Other work, however, cannot be performed in the home. “For some of our other work that is classified, we needed a facility, and we in fact have a facility capable of handling classified work in the Washington, D.C. area,” Saydjari noted.
Thus far, CDA primarily has served the DoD, but the company is in discussions with prospective private-sector clients. It started with the defense sector because it was familiar territory and because the department has been living with the cyber security problem for the past 30 years. More recently, Saydjari said there has been an increasing understanding of what’s needed by the private sector, so the timing is right to branch out.
The company has a very aggressive mission, but that doesn’t necessarily translate into revenue goals and other measures of growth.
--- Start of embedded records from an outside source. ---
-- pv_equiv track=rewrite | github.com/Uporonier/t5-grpo-new | utils.py | docid2string_msmarco
-- ===== SOURCE A (Python) =====
-- from typing import Optional, Union, Dict, Any, List, Set
--
-- def docid2string_msmarco(ids: List[int]) -> str:
--     """
--     Script B 的核心逻辑：去除 0，保留第一个 1，截断后续。
--     """
--     seq: List[int] = []
--     for x in ids:
--         if x == 0: # 过滤 BOS/PAD
--             continue
--         if x == 1: # 遇到 EOS
--             seq.append(1)
--             break
--         seq.append(x)
--     return ",".join(map(str, seq))
-- ===== SOURCE B (Python) =====
-- def docid2string_msmarco(ids):
--     # Boundary-find + slice + filter pipeline instead of a single filter-and-break loop.
--     if 1 in ids:
--         prefix = ids[:ids.index(1) + 1]
--     else:
--         prefix = ids
--     return ",".join(str(x) for x in prefix if x != 0)
-- ===== Notes on version B (the rewrite author's own statement) =====
-- stated objective: alternative
-- what changed: Replaces A's single filter-and-break accumulation loop with a pipeline: find the first 1 (index), slice the prefix up to and including it, filter out zeros, then join.
import Mathlib
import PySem

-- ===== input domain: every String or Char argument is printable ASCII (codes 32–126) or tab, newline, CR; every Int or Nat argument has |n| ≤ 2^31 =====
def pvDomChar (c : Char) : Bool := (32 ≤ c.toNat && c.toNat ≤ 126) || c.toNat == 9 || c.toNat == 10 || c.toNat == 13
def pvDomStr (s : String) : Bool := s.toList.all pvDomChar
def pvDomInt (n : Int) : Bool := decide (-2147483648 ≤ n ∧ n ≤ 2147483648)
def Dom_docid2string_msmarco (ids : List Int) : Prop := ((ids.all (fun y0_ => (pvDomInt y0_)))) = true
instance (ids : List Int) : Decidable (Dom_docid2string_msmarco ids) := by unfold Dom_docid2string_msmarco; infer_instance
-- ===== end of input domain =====

-- B replaces A's single filter-and-break loop with a pipeline: find the first 1, slice the
-- prefix through it, filter out the zeros, join (objective: alternative decomposition).

-- ===== PORT A =====
-- the loop of A: accumulate x≠0, stop (keeping the 1) at the first 1
def pvSeqA : List Int → List Int
  | [] => []
  | x :: xs =>
    if x = 0 then pvSeqA xs
    else if x = 1 then [1]
    else x :: pvSeqA xs

def docid2string_msmarco (ids : List Int) : String :=
  PySem.Str.join "," ((pvSeqA ids).map PySem.Int.toStr)

-- ===== PORT B =====
def docid2string_msmarco_alt (ids : List Int) : String :=
  let pre : List Int :=
    if (1 : Int) ∈ ids then
      match PySem.List.index? ids 1 with
      | some i => PySem.List.slice ids none (some ((i : Int) + 1))
      | none => ids
    else ids
  PySem.Str.join "," ((pre.filter (fun x => x ≠ 0)).map PySem.Int.toStr)

-- ===== PRECONDITION & SPEC =====
def Spec_docid2string_msmarco (ids : List Int) (out : String) : Prop := out = docid2string_msmarco_alt ids
instance (ids : List Int) (out : String) : Decidable (Spec_docid2string_msmarco ids out) := by unfold Spec_docid2string_msmarco; infer_instance

-- ===== CLAIM (what is proved, stated in full; the proofs are below) =====
def Claim_equal_docid2string_msmarco : Prop := ∀ (ids : List Int), Dom_docid2string_msmarco ids → Spec_docid2string_msmarco ids (docid2string_msmarco ids)

-- ===== LEMMAS AND PROOFS =====

-- B's prefix, with the slice reduced to List.take
def pvPre (ids : List Int) : List Int :=
  match PySem.List.index? ids 1 with
  | some i => ids.take (i + 1)
  | none => ids

lemma pvPre_eq (ids : List Int) :
    (if (1 : Int) ∈ ids then
      match PySem.List.index? ids 1 with
      | some i => PySem.List.slice ids none (some ((i : Int) + 1))
      | none => ids
    else ids) = pvPre ids := by
  by_cases h : (1 : Int) ∈ ids
  · simp only [if_pos h, pvPre]
    cases hi : PySem.List.index? ids 1 with
    | none => rfl
    | some i =>
      show PySem.List.slice ids none (some ((i : Int) + 1)) = ids.take (i + 1)
      have hcast : ((i : Int) + 1) = ((i + 1 : Nat) : Int) := by push_cast; ring
      rw [hcast, PySem.List.slice_to_natCast]
  · have hnone : PySem.List.index? ids 1 = none := by
      rw [PySem.List.index?_eq_none_iff]; exact h
    simp only [if_neg h, pvPre, hnone]

lemma pvPre_cons_of_ne (x : Int) (xs : List Int) (hx1 : x ≠ 1) :
    pvPre (x :: xs) = x :: pvPre xs := by
  simp only [pvPre, PySem.List.index?_cons_of_ne xs hx1]
  cases hi : PySem.List.index? xs 1 with
  | none => simp
  | some i => simp [List.take_succ_cons]

lemma pvSeqA_eq_filter_pre (ids : List Int) :
    pvSeqA ids = (pvPre ids).filter (fun x => x ≠ 0) := by
  induction ids with
  | nil => rfl
  | cons x xs ih =>
    by_cases hx1 : x = (1 : Int)
    · subst hx1
      simp only [pvPre, PySem.List.index?_cons_self]
      simp [pvSeqA]
    · rw [pvPre_cons_of_ne x xs hx1]
      by_cases hx0 : x = (0 : Int)
      · subst hx0
        simpa [pvSeqA, hx1] using ih
      · simp [pvSeqA, hx0, hx1, ih]

-- ===== VERDICT (by name: the statement is the Claim_ definition above) =====
theorem docid2string_msmarco_spec : Claim_equal_docid2string_msmarco := by
  intro ids _
  unfold Spec_docid2string_msmarco docid2string_msmarco docid2string_msmarco_alt
  rw [pvPre_eq, pvSeqA_eq_filter_pre]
Although security metrics are difficult to measure, CDA’s bottom line is linked to mission – it intends to reduce the national cyber security risk by half in the next five years. “If it takes a company of this size to do it, we will be this size,” Saydjari said. “If it takes a company 10 times this size to do it, we’ll do that.”
CDA doesn’t yet belong to an industry association, but it operates in the information assurance industry, which Saydjari characterizes as immature. He gets no argument from Jeff Stapleton, founder and president of the Information Assurance Consortium, one of a handful of industry associations. Thus far, membership consists of a small group of small businesses, individuals, and similar organizations that serve as liaisons, and the composition of the industry remains unclear.
“I don’t know of any information technology security body that has collected cross-industry information on information assurance,” Stapleton said. “Nobody is measuring it, so nobody really knows.”
In shaping a security policy, Saydjari advises CIOs to look at the risk to their systems, and the ways in which they depend on their information infrastructure to accomplish the corporate mission. As the hacker community evolves into a professional criminal class with a profit motive, it comes in all shapes and sizes, including members of organized crime. More frequent random invasive attacks have given way to fewer targeted attacks, yet they still cause billions of dollars in damage.
In combating today’s threats, Saydjari gives equal weight to sensible policy and technology solutions because both have to work in unison. In his view, technology without policy is useless, and he laments the lack of integrated security solutions.
He said there is no magic tech tool on the market, but a diverse set of mechanisms handling a very narrow portion of the attack space. With several remote locations, CDA encrypts sensitive traffic, places its most sensitive data on separate computers (outside the network), and has developed a secure sharing site.
“What I advocate right now is an intelligent security architectural approach to defending the system, again with respect to the way the mission is accomplished,” he said, “and orchestrating those mechanisms together in a way that coherently defends against attackers.”
In 2002, Saydjari was one of 50 people who wrote a letter to President Bush stating how vulnerable the United States is to a cyber attack. He has called for a cyber “Manhatten Project” to address the threat, which isn’t from terrorists alone. Such a project would require presidential leadership and a multi-billion-dollar investment to bring together the nation’s top scientists and engineers to build a defensive capability – mostly in an open engineering project that is managed as a virtual entity.
“We need robust technology against nation-state adversary attack,” he said, “and that requires concerted government strategic investment.”